Storage Manager initial import
How to use Storage Manager with an existing kdb+ database
Storage Manager (SM) guarantees atomicity during write-down; and at the same time ensures that a database is mountable by vanilla kdb+ process at any point in time. To achieve this, SM uses symbolic links to represent a standard kdb+ segmented database, while keeping the backing data in a proprietary structure. Data in object storage is excluded from this transformation, and kept in standard kdb+ format.
Thus, to work with an existing database, SM first needs to adjust the database to its own format.
Import scenarios
Three scenarios are supported: - partitioned database on disk - partitions only in object storage - partitions on disk and partitions in object storage (the same date partition can't exist in both)
Configuration
Configure the SM to check for an existing kdb+ database under the elements.sm
key within an assembly file. Once the SM has been initialized for the first time, and the database has been imported, this configuration can be removed.
elements:
sm:
description: Storage manager
source: stream
initialImport: true
tiers:
- name: stream
mount: rdb
- name: idb
mount: idb
schedule:
freq: 00:15:00
- name: hdb
mount: hdb
store: file:///data/hdb
schedule:
snap: 00:00:00
retain:
time: 2 weeks
- name: objstor
mount: hdb
store: s3://historical-data/db
name | type | required | description |
---|---|---|---|
initialImport |
boolean | No | When the flag is enabled the SM will check for an existing kdb+ database under the data sub-directory of the directory pointed to by baseURI of the HDB-based mount. If a database isn't found at the location the SM will terminate. After the first SM startup, the flag is redundant and can be removed. |
Simple partitioned database on disk
The database is in the standard format for a partitioned (non-segmented) database. Put the database under the data
sub-directory of the directory pointed to by baseURI
of the HDB-based mount
, that is, the mount whose type=local
, and partition=date
. The database is converted in-place to SM format.
mounts:
rdb:
type: stream
partition: none
baseURI: none
idb:
type: local
partition: ordinal
baseURI: file:///data/idb
hdb:
type: local
partition: date
baseURI: file:///data/hdb
Example schema definition
tables:
trade:
description: Trade data
type: partitioned
prtnCol: time
sortColsOrd: sym
sortColsDisk: sym
columns:
- name: time
description: Time
type: timestamp
- name: sym
description: Symbol name
type: symbol
attrMem: grouped
attrDisk: parted
attrOrd: parted
- name: price
description: Price
type: float
- name: size
description: Size
type: long
Database structure
tree /data/hdb/data
├── 2024.01.01
│ └── trade
│ ├── price
│ ├── size
│ ├── sym
│ └── time
├── 2024.01.02
│ └── trade
│ ├── price
│ ├── size
│ ├── sym
│ └── time
└── sym
It is possible to have partitions located in object storage: set the store
property of the last HDB-based tier to point to it (e.g. s3://historical-data/db
), and SM will add an entry for it in the generated par.txt
.
Partitions only in object storage
This scenario resembles the Simple partitioned database scenario, except that the location pointed to by the first HDB-based tier contains only the sym
file (if applicable): all the partitions exist in object storage. SM will add an entry for it in the generated par.txt
.
Database structure
tree data/hdb/data
data/hdb/data
└── sym
aws s3 ls s3://historical-data/db
PRE 2024.01.01/
PRE 2024.01.02/
Prerequisites
The following conditions must be met for all the above scenarios:
- tables match the schema specified in the assembly configuration
- partition values are
date
- no overlap between partition values (across tiers)

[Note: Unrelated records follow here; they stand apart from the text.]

-- pv_equiv track=rewrite | github.com/Lacxs/PH_Typhoon_Bot | processors/compute_eta.py | _get_tcws_for_port
-- ===== SOURCE A (Python) =====
-- def _get_tcws_for_port(port_name, tcws_data):
--     """
--     Determine TCWS level for a port based on area listings
--
--     Args:
--         port_name: Name of the port
--         tcws_data: Dict of {level: [areas]}
--
--     Returns:
--         TCWS level (1-5) or None
--     """
--     if not tcws_data:
--         return None
--
--     # Check each TCWS level (higher levels first)
--     for level in sorted(tcws_data.keys(), reverse=True):
--         areas = tcws_data[level]
--
--         # Check if port name or surrounding area is mentioned
--         for area in areas:
--             area_lower = area.lower()
--             port_lower = port_name.lower()
--
--             # Direct match
--             if port_lower in area_lower:
--                 return level
--
--             # Province/region matching
--             # Manila -> Metro Manila, NCR
--             if port_lower == 'manila' and any(x in area_lower for x in ['metro manila', 'ncr', 'national capital']):
--                 return level
--
--             # Subic -> Zambales
--             if port_lower == 'subic' and 'zambales' in area_lower:
--                 return level
--
--             # Batangas -> Batangas province
--             if port_lower == 'batangas' and 'batangas' in area_lower:
--                 return level
--
--             # Iloilo -> Iloilo province/city
--             if port_lower == 'iloilo' and 'iloilo' in area_lower:
--                 return level
--
--             # Cagayan -> Cagayan province/valley
--             if port_lower == 'cagayan' and 'cagayan' in area_lower:
--                 return level
--
--     return None
-- ===== SOURCE B (Python) =====
-- ALIASES = {
--     'manila': ['metro manila', 'ncr', 'national capital'],
--     'subic': ['zambales'],
-- }
--
--
-- def _get_tcws_for_port(port_name, tcws_data):
--     if not tcws_data:
--         return None
--     port_lower = port_name.lower()
--     patterns = [port_lower] + ALIASES.get(port_lower, [])
--     matching = [level for level, areas in tcws_data.items()
--                 if any(p in area.lower() for area in areas for p in patterns)]
--     return max(matching) if matching else None
-- ===== Notes on version B (the rewrite author's own statement) =====
-- stated objective: simpler
-- what changed: B replaces the highest-first sorted scan with a single unsorted pass that collects every matching level and takes max(), folding the per-port special cases into an alias table queried once, so the pattern list is built once instead of re-testing the port-specific branches (and re-lowercasing the port name) for every area.
import Mathlib
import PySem

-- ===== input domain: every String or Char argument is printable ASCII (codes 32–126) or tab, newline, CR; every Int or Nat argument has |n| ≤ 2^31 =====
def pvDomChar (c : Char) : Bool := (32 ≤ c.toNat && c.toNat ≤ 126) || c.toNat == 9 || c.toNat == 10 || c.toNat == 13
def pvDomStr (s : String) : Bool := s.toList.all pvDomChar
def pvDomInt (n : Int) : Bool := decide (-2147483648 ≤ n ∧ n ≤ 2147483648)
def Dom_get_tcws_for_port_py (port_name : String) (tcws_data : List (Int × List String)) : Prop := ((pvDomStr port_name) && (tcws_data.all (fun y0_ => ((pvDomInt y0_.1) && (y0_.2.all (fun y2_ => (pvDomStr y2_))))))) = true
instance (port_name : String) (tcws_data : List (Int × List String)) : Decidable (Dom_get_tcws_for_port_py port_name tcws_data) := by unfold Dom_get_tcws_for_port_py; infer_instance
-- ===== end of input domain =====

-- B collects all matching levels in one unsorted pass and returns their max, with the
-- per-port special cases folded into an alias table (simpler decomposition; same values).

-- ===== PORT A =====
-- A's chain of ifs inside the area loop: each branch returns `level`, so the first-match
-- test for one area is their disjunction, in A's order.
def pvACond (port_lower area_lower : String) : Bool :=
  PySem.Str.isIn port_lower area_lower ||
  (port_lower == "manila" &&
    (["metro manila", "ncr", "national capital"].any (fun x => PySem.Str.isIn x area_lower))) ||
  (port_lower == "subic" && PySem.Str.isIn "zambales" area_lower) ||
  (port_lower == "batangas" && PySem.Str.isIn "batangas" area_lower) ||
  (port_lower == "iloilo" && PySem.Str.isIn "iloilo" area_lower) ||
  (port_lower == "cagayan" && PySem.Str.isIn "cagayan" area_lower)

-- the outer `for level in sorted(keys, reverse=True)` loop with its early return
def pvALoop (port_name : String) (d : PySem.Dict Int (List String)) : List Int → Option Int
  | [] => none
  | level :: rest =>
    if (d.getD level []).any
        (fun area => pvACond (PySem.Str.lower port_name) (PySem.Str.lower area)) then
      some level
    else pvALoop port_name d rest

def get_tcws_for_port_py (port_name : String) (tcws_data : List (Int × List String)) : Option Int :=
  if tcws_data = [] then none
  else
    pvALoop port_name ⟨tcws_data⟩
      (PySem.List.sorted (PySem.Dict.keys (⟨tcws_data⟩ : PySem.Dict Int (List String))) (fun x => x) true)

-- ===== PORT B =====
def pvAliases : PySem.Dict String (List String) :=
  ⟨[("manila", ["metro manila", "ncr", "national capital"]), ("subic", ["zambales"])]⟩

def get_tcws_for_port_py_alt (port_name : String) (tcws_data : List (Int × List String)) : Option Int :=
  if tcws_data = [] then none
  else
    let port_lower := PySem.Str.lower port_name
    let patterns := port_lower :: PySem.Dict.getD pvAliases port_lower []
    let matching :=
      ((⟨tcws_data⟩ : PySem.Dict Int (List String)).items.filter
        (fun p => p.2.any (fun area => patterns.any (fun q => PySem.Str.isIn q (PySem.Str.lower area))))).map
        (fun p => p.1)
    if matching = [] then none else PySem.List.max? matching (fun y => y)

-- ===== PRECONDITION & SPEC =====
-- Pre_ excludes association lists with duplicate keys — these cannot arise from a Python
-- dict, and on them A's lookup-by-key vs B's item-iteration read different area lists.
def Pre_get_tcws_for_port_py (port_name : String) (tcws_data : List (Int × List String)) : Prop :=
  (tcws_data.map Prod.fst).Nodup
instance (port_name : String) (tcws_data : List (Int × List String)) : Decidable (Pre_get_tcws_for_port_py port_name tcws_data) := by unfold Pre_get_tcws_for_port_py; infer_instance

def pvWitness_get_tcws_for_port_py : String × (List (Int × List String)) :=
  ("manila", [(1, ["Metro Manila"]), (2, ["Ilocos Norte"])])

def Spec_get_tcws_for_port_py (port_name : String) (tcws_data : List (Int × List String)) (out : Option Int) : Prop := out = get_tcws_for_port_py_alt port_name tcws_data
instance (port_name : String) (tcws_data : List (Int × List String)) (out : Option Int) : Decidable (Spec_get_tcws_for_port_py port_name tcws_data out) := by unfold Spec_get_tcws_for_port_py; infer_instance

-- ===== CLAIM (what is proved, stated in full; the proofs are below) =====
def Claim_equal_get_tcws_for_port_py : Prop := ∀ (port_name : String) (tcws_data : List (Int × List String)), Dom_get_tcws_for_port_py port_name tcws_data → Pre_get_tcws_for_port_py port_name tcws_data → Spec_get_tcws_for_port_py port_name tcws_data (get_tcws_for_port_py port_name tcws_data)

-- ===== LEMMAS AND PROOFS =====

-- A's disjunction of ifs equals B's any-pattern test, for every port string.
theorem pvCond_eq (pl al : String) :
    pvACond pl al = (pl :: PySem.Dict.getD pvAliases pl []).any (fun q => PySem.Str.isIn q al) := by
  by_cases h1 : pl = "manila"
  · subst h1; simp [pvACond, pvAliases, PySem.Dict.getD, PySem.Dict.get?, List.any]
  · by_cases h2 : pl = "subic"
    · subst h2; simp [pvACond, pvAliases, PySem.Dict.getD, PySem.Dict.get?, List.any]
    · have e1 : (pl == "manila") = false := by simp [h1]
      have e2 : (pl == "subic") = false := by simp [h2]
      have e1' : ("manila" == pl) = false := by simp [Ne.symm h1]
      have e2' : ("subic" == pl) = false := by simp [Ne.symm h2]
      have egd : PySem.Dict.getD pvAliases pl [] = [] := by
        simp [pvAliases, PySem.Dict.getD, PySem.Dict.get?, List.find?, e1', e2']
      by_cases h3 : pl = "batangas"
      · subst h3; simp [pvACond, egd, List.any]
      · by_cases h4 : pl = "iloilo"
        · subst h4; simp [pvACond, egd, List.any]
        · by_cases h5 : pl = "cagayan"
          · subst h5; simp [pvACond, egd, List.any]
          · have e3 : (pl == "batangas") = false := by simp [h3]
            have e4 : (pl == "iloilo") = false := by simp [h4]
            have e5 : (pl == "cagayan") = false := by simp [h5]
            simp [pvACond, egd, e1, e2, e3, e4, e5, List.any]

theorem pvALoop_none_iff (pn : String) (d : PySem.Dict Int (List String)) (l : List Int) :
    pvALoop pn d l = none ↔
      ∀ k ∈ l, ((d.getD k []).any (fun area => pvACond (PySem.Str.lower pn) (PySem.Str.lower area))) = false := by
  induction l with
  | nil => simp [pvALoop]
  | cons h t ih =>
    by_cases hm : ((d.getD h []).any (fun area => pvACond (PySem.Str.lower pn) (PySem.Str.lower area))) = true
    · constructor
      · intro hc; simp [pvALoop, hm] at hc
      · intro hall
        exact absurd hm (by simp [hall h (List.mem_cons_self ..)])
    · have hm' : ((d.getD h []).any (fun area => pvACond (PySem.Str.lower pn) (PySem.Str.lower area))) = false :=
        Bool.not_eq_true _ ▸ eq_false_of_ne_true hm
      constructor
      · intro hc k hk
        rcases List.mem_cons.mp hk with rfl | hk
        · exact hm'
        · simp only [pvALoop, hm', Bool.false_eq_true, if_false] at hc
          exact ih.mp hc k hk
      · intro hall
        simp only [pvALoop, hm', Bool.false_eq_true, if_false]
        exact ih.mpr (fun k hk => hall k (List.mem_cons_of_mem _ hk))

theorem pvALoop_some (pn : String) (d : PySem.Dict Int (List String)) (l : List Int) (k : Int)
    (hp : l.Pairwise (fun a b : Int => b ≤ a))
    (h : pvALoop pn d l = some k) :
    k ∈ l ∧ ((d.getD k []).any (fun area => pvACond (PySem.Str.lower pn) (PySem.Str.lower area))) = true ∧
      ∀ j ∈ l, ((d.getD j []).any (fun area => pvACond (PySem.Str.lower pn) (PySem.Str.lower area))) = true → j ≤ k := by
  induction l with
  | nil => simp [pvALoop] at h
  | cons a t ih =>
    rcases List.pairwise_cons.mp hp with ⟨hle, hpt⟩
    by_cases hm : ((d.getD a []).any (fun area => pvACond (PySem.Str.lower pn) (PySem.Str.lower area))) = true
    · simp only [pvALoop, hm, if_pos] at h
      obtain rfl : a = k := by simpa using h
      exact ⟨List.mem_cons_self .., hm, by
        intro j hj _
        rcases List.mem_cons.mp hj with rfl | hj
        · exact le_refl j
        · exact hle j hj⟩
    · simp only [pvALoop, hm] at h
      obtain ⟨hk, hky, hmax⟩ := ih hpt h
      refine ⟨List.mem_cons_of_mem _ hk, hky, ?_⟩
      intro j hj hjm
      rcases List.mem_cons.mp hj with rfl | hj
      · exact absurd hjm hm
      · exact hmax j hj hjm

-- B's filtered items project to the key list filtered by A's per-level test (needs Nodup keys).
theorem pvMatching_eq (pn : String) (tcws_data : List (Int × List String))
    (hnd : (tcws_data.map Prod.fst).Nodup) :
    ((⟨tcws_data⟩ : PySem.Dict Int (List String)).items.filter
        (fun p => p.2.any (fun area =>
          ((PySem.Str.lower pn :: PySem.Dict.getD pvAliases (PySem.Str.lower pn) []).any
            (fun q => PySem.Str.isIn q (PySem.Str.lower area)))))).map (fun p => p.1)
      = (tcws_data.map Prod.fst).filter
          (fun k => ((⟨tcws_data⟩ : PySem.Dict Int (List String)).getD k []).any
            (fun area => pvACond (PySem.Str.lower pn) (PySem.Str.lower area))) := by
  have hitems : ((⟨tcws_data⟩ : PySem.Dict Int (List String)).items) = tcws_data := rfl
  rw [hitems, List.filter_map]
  congr 1
  apply List.filter_congr
  intro p hp
  have hget : ((⟨tcws_data⟩ : PySem.Dict Int (List String)).getD p.1 []) = p.2 := by
    apply PySem.Dict.getD_of_mem_items
    · exact hp
    · exact hnd
  simp only [Function.comp, hget]
  apply PySem.List.any_congr_mem
  intro area _
  exact (pvCond_eq (PySem.Str.lower pn) (PySem.Str.lower area)).symm

-- ===== VERDICT (by name: the statement is the Claim_ definition above) =====
theorem get_tcws_for_port_py_spec : Claim_equal_get_tcws_for_port_py := by
  intro pn tcws_data _ hpre
  unfold Spec_get_tcws_for_port_py
  unfold get_tcws_for_port_py get_tcws_for_port_py_alt
  by_cases hnil : tcws_data = []
  · simp [hnil]
  · simp only [hnil, if_neg, not_false_eq_true]
    rw [pvMatching_eq pn tcws_data hpre]
    set d : PySem.Dict Int (List String) := ⟨tcws_data⟩ with hd
    set P : Int → Bool := fun k =>
      ((d.getD k []).any (fun area => pvACond (PySem.Str.lower pn) (PySem.Str.lower area))) with hP
    have hkeys : PySem.Dict.keys d = tcws_data.map Prod.fst := rfl
    set S := PySem.List.sorted (PySem.Dict.keys d) (fun x => x) true with hS
    have hperm : S.Perm (tcws_data.map Prod.fst) := by
      rw [hS, hkeys]; exact PySem.List.sorted_perm _ _ _
    have hpw : S.Pairwise (fun a b : Int => b ≤ a) := by
      have := PySem.List.sorted_pairwise_rev (xs := PySem.Dict.keys d) (key := fun x : Int => x)
      exact this
    cases hres : pvALoop pn d S with
    | none =>
      have hall := (pvALoop_none_iff pn d S).mp hres
      have hfil : (tcws_data.map Prod.fst).filter P = [] := by
        rw [List.filter_eq_nil_iff]
        intro k hk
        have := hall k (hperm.mem_iff.mpr hk)
        simp [hP, this]
      simp [hfil]
    | some k =>
      obtain ⟨hkmem, hkP, hmax⟩ := pvALoop_some pn d S k hpw hres
      have hkmem' : k ∈ (tcws_data.map Prod.fst).filter P := by
        rw [List.mem_filter]
        exact ⟨hperm.mem_iff.mp hkmem, hkP⟩
      have hne : (tcws_data.map Prod.fst).filter P ≠ [] := by
        intro h; rw [h] at hkmem'; simp at hkmem'
      simp only [hne, if_neg, not_false_eq_true]
      cases hmx : PySem.List.max? ((tcws_data.map Prod.fst).filter P) (fun y => y) with
      | none =>
        rw [PySem.List.max?_eq_none_iff] at hmx
        exact absurd hmx hne
      | some m =>
        have hmmem := PySem.List.max?_mem hmx
        have hmmax := PySem.List.max?_isMax hmx
        have hmP : P m = true := (List.mem_filter.mp hmmem).2
        have hmkeys : m ∈ (tcws_data.map Prod.fst) := (List.mem_filter.mp hmmem).1
        have h1 : m ≤ k := hmax m (hperm.mem_iff.mpr hmkeys) hmP
        have h2 : k ≤ m := hmmax k hkmem'
        have : k = m := le_antisymm h2 h1
        simp [this]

- a backup copy of the data exists
Backup policy
Note that the backup is not enforced, since it is likely originating in a different volume before being copied to the SM volume. It is up to the user to ensure that this data is backed up somewhere prior to starting SM.
Future support
In the future, SM will support importing a fully segmented database, whose segments map one-to-one with tiers specified in the assembly configuration.
Database validation
The SM will validate the database against the schema configuration within the assembly to ensure that it conforms and is operational. If the SM validation finds any issues with the database it will provide details in the logs on what validation failed, and what needs to be addressed, before terminating. In this scenario the user can take SM offline and resolve the validation failures locally before attempting to re-initialize SM again.
SM will check the size of the database prior to carrying out the validation. The size is measured by the total number of files the database has under its root. By default this threshold is set to 1,000,000 files. If this threshold is exceeded, the validation will carry out spot checks on a reduced number of partitions, for example for 1 year of partitions 50% partitions will be validated, for 50 years 5% of partitions will be validated. The threshold can be overridden by setting the KXI_VALIDATION_MAX_FILES
environment variable. To enable a full database validation, KXI_VALIDATION_MAX_FILES
can be set to either 0W
or infinity
.
Error recovery
SM has a recovery mechanism: if it gets interrupted during a long conversion, on restart it continues where it left off. If an error occurs during conversion, SM rolls back the database to its original state.